”Gilmore Girls”: Lorelai misses Luke
Hooray, we’re back in Stars Hollow! It’s funny — the first half of the season rubbed me wrong in so many ways, what with the sagging dialogue and ill-conceived story lines. And yet, and yet! What a relief to hang out with the Girls again, knowing full well that the rest of the world (save you, faithful message boarders) is gnashing their teeth over the embarrassing American Idol auditions.
Remedying some of the serious oversights from last year, the David Rosenthal gang has finally remembered to let poor Paul Anka in from the cold. There the old feller is in the first shot, and he’s quickly followed by a suddenly sprouted Gigi downstairs. Poor Gigi, who mysteriously aged and picked up a pair of pink Uggs while adrift with her trampy mom in Paris, is back but looks like major deadweight sitting around the kitchen table with Rory and Lorelai. And kudos to the wardrobe and lighting department. Lauren Graham, who was terribly abused by awkward camera angles the last several episodes, is back to full sparkle. Fretting about her ability to write the perfect character-reference letter for Luke (loved the typewriter!), she launched into a breathlessly beautiful rant about her knotty, nonsensical swirl of a thought process. Somehow she went from the letter to President Bush to monkey monkey underpants in under 30 seconds. It was wonderful, and Gigi just stared blankly at her and talked about Santa. Nothing against kids, but there’s no real place on this show for an airy, thick-tongued little girl who slowly repeats back the last two words of everything the more interesting characters say in her presence. ”We’re making cookies by scratching!” Bah! Send the slow half sister back to France.
Rory was home for a belated Christmas celebration after spending the holiday in London with Logan. Any pre-hiatus tension between the two was rather unsatisfyingly swept under the rug, as Rory tidily declared that Logan’s little outburst to Lucy at dinner is all forgiven. Nothing a pair of diamond earrings couldn’t solve! Rather neatly, she accepted responsibility for that whole unnecessary story line. Oh, blah. If the writers aren’t bothering to up the stakes on this once-polarizing relationship, then I’m just going to let the young lovers be and comment instead on how much better Rory looks without bangs.

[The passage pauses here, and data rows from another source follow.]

-- pv_equiv track=rewrite | github.com/hqyone/eccDNA_Workflow | modules/search_circle.py | removeSelfConnect
-- ===== SOURCE A (Python) =====
-- def removeSelfConnect(data):
--     result_data=[]
--     selfConnect_ls=[]
--     for d in data:
--         if len(result_data)==0:
--             result_data.append(d)
--         else:
--             matched=-1
--             for i, r in enumerate(result_data):
--                 if (d[0] == r[1] and d[1]==r[0]):
--                     matched=i
--                     break
--             if matched!=-1:
--                 selfConnect_ls.append(d)
--                 del result_data[i]
--             else:
--                 result_data.append(d)
--     return (result_data, selfConnect_ls)
-- ===== SOURCE B (Python) =====
-- def removeSelfConnect(data):
--     # Three stages: bucket entries by their unordered pair, match opposite
--     # orientations FIFO inside each bucket with one head-pointer queue, then
--     # rebuild both outputs in one scan by index status.
--     groups = {}
--     for n, d in enumerate(data):
--         k = d if d[0] <= d[1] else (d[1], d[0])
--         groups.setdefault(k, []).append((n, d))
--     removed = set()
--     selfed = set()
--     for entries in groups.values():
--         q, h, orient = [], 0, None  # live queue is q[h:], all of value orient
--         for n, d in entries:
--             if h < len(q) and orient == (d[1], d[0]):
--                 removed.add(q[h])
--                 h += 1
--                 selfed.add(n)
--             else:
--                 if h == len(q):
--                     orient = d
--                 q.append(n)
--     result_data = []
--     selfConnect_ls = []
--     for n, d in enumerate(data):
--         if n in selfed:
--             selfConnect_ls.append(d)
--         elif n not in removed:
--             result_data.append(d)
--     return (result_data, selfConnect_ls)
-- ===== Notes on version B (the rewrite author's own statement) =====
-- stated objective: faster
-- what changed: Replaces A's single pass with an inner linear scan of the kept list by three stages: bucket entries by their unordered pair, FIFO-match opposite orientations inside each bucket with a single head-pointer queue, then rebuild both outputs in one scan by index status.
import Mathlib
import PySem

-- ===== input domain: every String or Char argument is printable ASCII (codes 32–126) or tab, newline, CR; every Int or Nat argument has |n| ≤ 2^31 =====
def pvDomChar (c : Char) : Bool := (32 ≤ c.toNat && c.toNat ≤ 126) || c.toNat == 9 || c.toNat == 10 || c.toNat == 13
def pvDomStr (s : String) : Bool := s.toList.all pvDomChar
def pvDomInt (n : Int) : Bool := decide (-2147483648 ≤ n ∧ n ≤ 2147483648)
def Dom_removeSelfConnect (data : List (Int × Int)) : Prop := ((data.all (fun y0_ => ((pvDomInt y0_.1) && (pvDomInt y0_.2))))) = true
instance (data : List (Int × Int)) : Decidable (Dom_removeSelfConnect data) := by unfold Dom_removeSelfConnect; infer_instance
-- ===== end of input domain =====
-- pv_equiv track=rewrite | github.com/MicroTechSolution/Python-ChatBot- | responce.py | badFilter
-- ===== SOURCE A (Python) =====
-- def badFilter(theInfo):
--     badWords = ["fuck", "fucker", "bhosdicha", "madarchod","yz","chutiya","gandu","mc","bc","ag","ass", "bhosda", "dlp","DLP"]
--     gotWord = False
--     for i in range(0,len(badWords)):
--         temp = theInfo.find(badWords[i])
--         if temp == -1:
--             continue
--         else:
--             gotWord = True
--
--     if gotWord == True:
--         return "feels bad because you are expecting bad word from me"
--     else:
--         return theInfo
-- ===== SOURCE B (Python) =====
-- def badFilter(theInfo):
--     badWords = ["fuck", "fucker", "bhosdicha", "madarchod","yz","chutiya","gandu","mc","bc","ag","ass", "bhosda", "dlp","DLP"]
--     byFirst = {}
--     for w in badWords:
--         byFirst.setdefault(w[0], []).append(w)
--     for i, c in enumerate(theInfo):
--         for w in byFirst.get(c, []):
--             if theInfo.startswith(w, i):
--                 return "feels bad because you are expecting bad word from me"
--     return theInfo
-- ===== Notes on version B (the rewrite author's own statement) =====
-- stated objective: alternative
-- what changed: Replaces A's per-word full-text str.find scans with a first-character hash index (dict of first letter -> candidate words) and one left-to-right scan of the text that checks startswith only for words whose first letter matches the current character.
import Mathlib
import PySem

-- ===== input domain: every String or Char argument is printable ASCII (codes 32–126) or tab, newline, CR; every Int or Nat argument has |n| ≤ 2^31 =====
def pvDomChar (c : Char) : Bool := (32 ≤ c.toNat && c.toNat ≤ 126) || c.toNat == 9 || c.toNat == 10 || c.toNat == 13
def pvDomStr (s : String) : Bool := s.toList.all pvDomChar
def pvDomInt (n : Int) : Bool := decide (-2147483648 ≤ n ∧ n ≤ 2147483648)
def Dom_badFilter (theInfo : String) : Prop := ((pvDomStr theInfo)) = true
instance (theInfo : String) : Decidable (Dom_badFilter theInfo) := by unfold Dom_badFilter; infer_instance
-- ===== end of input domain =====

-- B replaces A's per-word full-text find scans with a first-letter index (dict) and a single
-- left-to-right scan of the text checking startswith only for first-letter candidates (alternative).

def pvBadWords : List String :=
  ["fuck", "fucker", "bhosdicha", "madarchod", "yz", "chutiya", "gandu", "mc", "bc", "ag",
   "ass", "bhosda", "dlp", "DLP"]

-- ===== PORT A =====
-- for i in range(0, len(badWords)): temp = theInfo.find(badWords[i]); if temp == -1: continue else: gotWord = True
def badFilter (theInfo : String) : String :=
  let gotWord :=
    (PySem.List.pyRange 0 (pvBadWords.length) 1).foldl
      (fun gotWord i =>
        let temp := PySem.Str.find theInfo ((PySem.List.pyGet? pvBadWords i).getD "")
        if temp = -1 then gotWord else true)
      false
  if gotWord = true then "feels bad because you are expecting bad word from me" else theInfo

-- ===== PORT B =====
-- byFirst = {}; for w in badWords: byFirst.setdefault(w[0], []).append(w)
def pvByFirst : PySem.Dict Char (List String) :=
  pvBadWords.foldl
    (fun d w =>
      let c := (PySem.Str.pyGet? w 0).getD ' '   -- w[0]; every bad word is nonempty, so never the default
      d.insert c (d.getD c [] ++ [w]))
    PySem.Dict.empty

-- for i, c in enumerate(theInfo): for w in byFirst.get(c, []): if theInfo.startswith(w, i): return …
-- theInfo.startswith(w, i) is exactly: w.toList is a prefix of the i-th suffix (c :: rest here).
def pvScan : List Char → Bool
  | [] => false
  | c :: rest =>
    if (pvByFirst.getD c []).any (fun w => w.toList.isPrefixOf (c :: rest)) then true
    else pvScan rest

def badFilter_alt (theInfo : String) : String :=
  if pvScan theInfo.toList then "feels bad because you are expecting bad word from me"
  else theInfo

-- ===== PRECONDITION & SPEC =====
def Spec_badFilter (theInfo : String) (out : String) : Prop := out = badFilter_alt theInfo
instance (theInfo : String) (out : String) : Decidable (Spec_badFilter theInfo out) := by unfold Spec_badFilter; infer_instance

-- ===== CLAIM (what is proved, stated in full; the proofs are below) =====
def Claim_equal_badFilter : Prop := ∀ (theInfo : String), Dom_badFilter theInfo → Spec_badFilter theInfo (badFilter theInfo)

-- ===== LEMMAS AND PROOFS =====

-- A's loop: the flag sticks at true exactly when some element fails the "not found" test
theorem pv_foldl_sticky {a : Type} (p : a -> Prop) [DecidablePred p] (l : List a) (b : Bool) :
    l.foldl (fun g x => if p x then g else true) b
      = (b || l.any (fun x => decide (Not (p x)))) := by
  induction l generalizing b with
  | nil => simp
  | cons x t ih =>
    simp only [List.foldl_cons, List.any_cons]
    by_cases h : p x
    · rw [if_pos h, ih]; simp [h]
    · rw [if_neg h, ih]; simp [h]

-- the per-word condition A tests agrees with substring membership
theorem pv_word (s w : List Char) :
    (Not (PySem.Chars.find s w = -1)) ↔ PySem.Chars.isIn w s = true := by
  rw [PySem.Chars.isIn_iff_infix, PySem.Chars.find_eq_neg_one_iff]
  exact not_not

theorem pv_range14 : PySem.List.pyRange 0 (pvBadWords.length) 1
    = [0,1,2,3,4,5,6,7,8,9,10,11,12,13] := by
  simp [pvBadWords, PySem.List.pyRange_one_cons]

-- the first-letter index, evaluated once and for all
theorem pv_byFirst_eq : pvByFirst = PySem.Dict.mk
    [('f', ["fuck", "fucker"]), ('b', ["bhosdicha", "bc", "bhosda"]), ('m', ["madarchod", "mc"]),
     ('y', ["yz"]), ('c', ["chutiya"]), ('g', ["gandu"]), ('a', ["ag", "ass"]),
     ('d', ["dlp"]), ('D', ["DLP"])] := by decide

-- restricting the prefix test to the first-letter bucket of c loses nothing on a suffix starting with c
theorem pv_bucket (c : Char) (rest : List Char) :
    (pvByFirst.getD c []).any (fun w => w.toList.isPrefixOf (c :: rest))
      = pvBadWords.any (fun w => w.toList.isPrefixOf (c :: rest)) := by
  rw [pv_byFirst_eq]
  simp only [PySem.Dict.getD, PySem.Dict.get?_mk_cons, pvBadWords]
  split_ifs with h1 h2 h3 h4 h5 h6 h7 h8 h9
  all_goals simp only [beq_iff_eq] at *
  all_goals subst_vars
  all_goals simp_all [List.isPrefixOf, PySem.Dict.get?]

-- substring of a cons: a prefix here, or a substring of the tail
theorem pv_isIn_cons (w : List Char) (c : Char) (rest : List Char) :
    PySem.Chars.isIn w (c :: rest)
      = (w.isPrefixOf (c :: rest) || PySem.Chars.isIn w rest) := by
  rw [Bool.eq_iff_iff]
  simp [PySem.Chars.isIn_iff_infix, List.infix_cons_iff, List.isPrefixOf_iff_prefix]

-- B's scan decides exactly "some bad word occurs as a substring"
theorem pv_scan_eq (s : List Char) :
    pvScan s = pvBadWords.any (fun w => PySem.Chars.isIn w.toList s) := by
  induction s with
  | nil => simp [pvScan]; decide
  | cons c rest ih =>
    simp only [pvScan]
    rw [pv_bucket]
    by_cases h : pvBadWords.any (fun w => w.toList.isPrefixOf (c :: rest)) = true
    · rw [if_pos h]
      rcases List.any_eq_true.mp h with ⟨w, hw, hp⟩
      symm
      exact List.any_eq_true.mpr ⟨w, hw, by rw [pv_isIn_cons, hp]; simp⟩
    · rw [if_neg h, ih]
      rw [Bool.eq_iff_iff]
      simp only [List.any_eq_true] at *
      constructor
      · rintro ⟨w, hw, hin⟩
        exact ⟨w, hw, by rw [pv_isIn_cons]; simp [hin]⟩
      · rintro ⟨w, hw, hin⟩
        rw [pv_isIn_cons] at hin
        rcases Bool.or_eq_true_iff.mp hin with hp | hr
        · exact absurd ⟨w, hw, hp⟩ h
        · exact ⟨w, hw, hr⟩

-- ===== VERDICT (by name: the statement is the Claim_ definition above) =====
theorem badFilter_spec : Claim_equal_badFilter := by
  intro theInfo _
  show badFilter theInfo = badFilter_alt theInfo
  simp only [badFilter, badFilter_alt, pv_foldl_sticky, pv_range14, Bool.false_or, pv_scan_eq]
  simp [pvBadWords, PySem.List.pyGet?, PySem.List.pyIdx?, pv_word]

In better news, this was the first episode (sorry, I still don’t count the knitathon as good communal bonding) that effortlessly welcomed back some much-missed supporting players. Lane, sporting the worst prosthetic belly ever, is back and ready to blow. She’s cranky and sick of Zack and her mother’s sweet hovering and doesn’t know how she jumped from repressed child to overburdened mother of two. (Maybe she’s pissed because Rory has still yet to throw her a baby shower or give her a onesie or a pedicure or anything. Worst friend ever!) But Zack, who really shined brightly this week, was a doll and reassured her that rockers have babies all the time and then, in a very tender moment, asked to carry Lane’s groceries. Oh, I do hope this couple has had sex since their honeymoon. My secret crush Brian — what, I like the nerds! — came over for band practice, trailing Gil and a mini-Gil in his wake. Could Macon the Bacon and Gigi be Stars Hollow’s next love match? Meanwhile, Michel popped up for a scene and, after asking about Luke’s flannel obsession, walked away with one of the night’s best lines: ”Let us just stand here and let the awkwardness wash over us.” I wish I had the nerve to say that to some of my co-workers when we’re stranded together in the elevator. Sookie showed up for but a second, warning Lorelai that writing a character reference for Luke might stir up old feelings. I say give any of the above whatever screen time was otherwise allotted to April. On a sneaked visit with Luke, she showed up in a pink helmet and later started making birdcalls. Make it stop.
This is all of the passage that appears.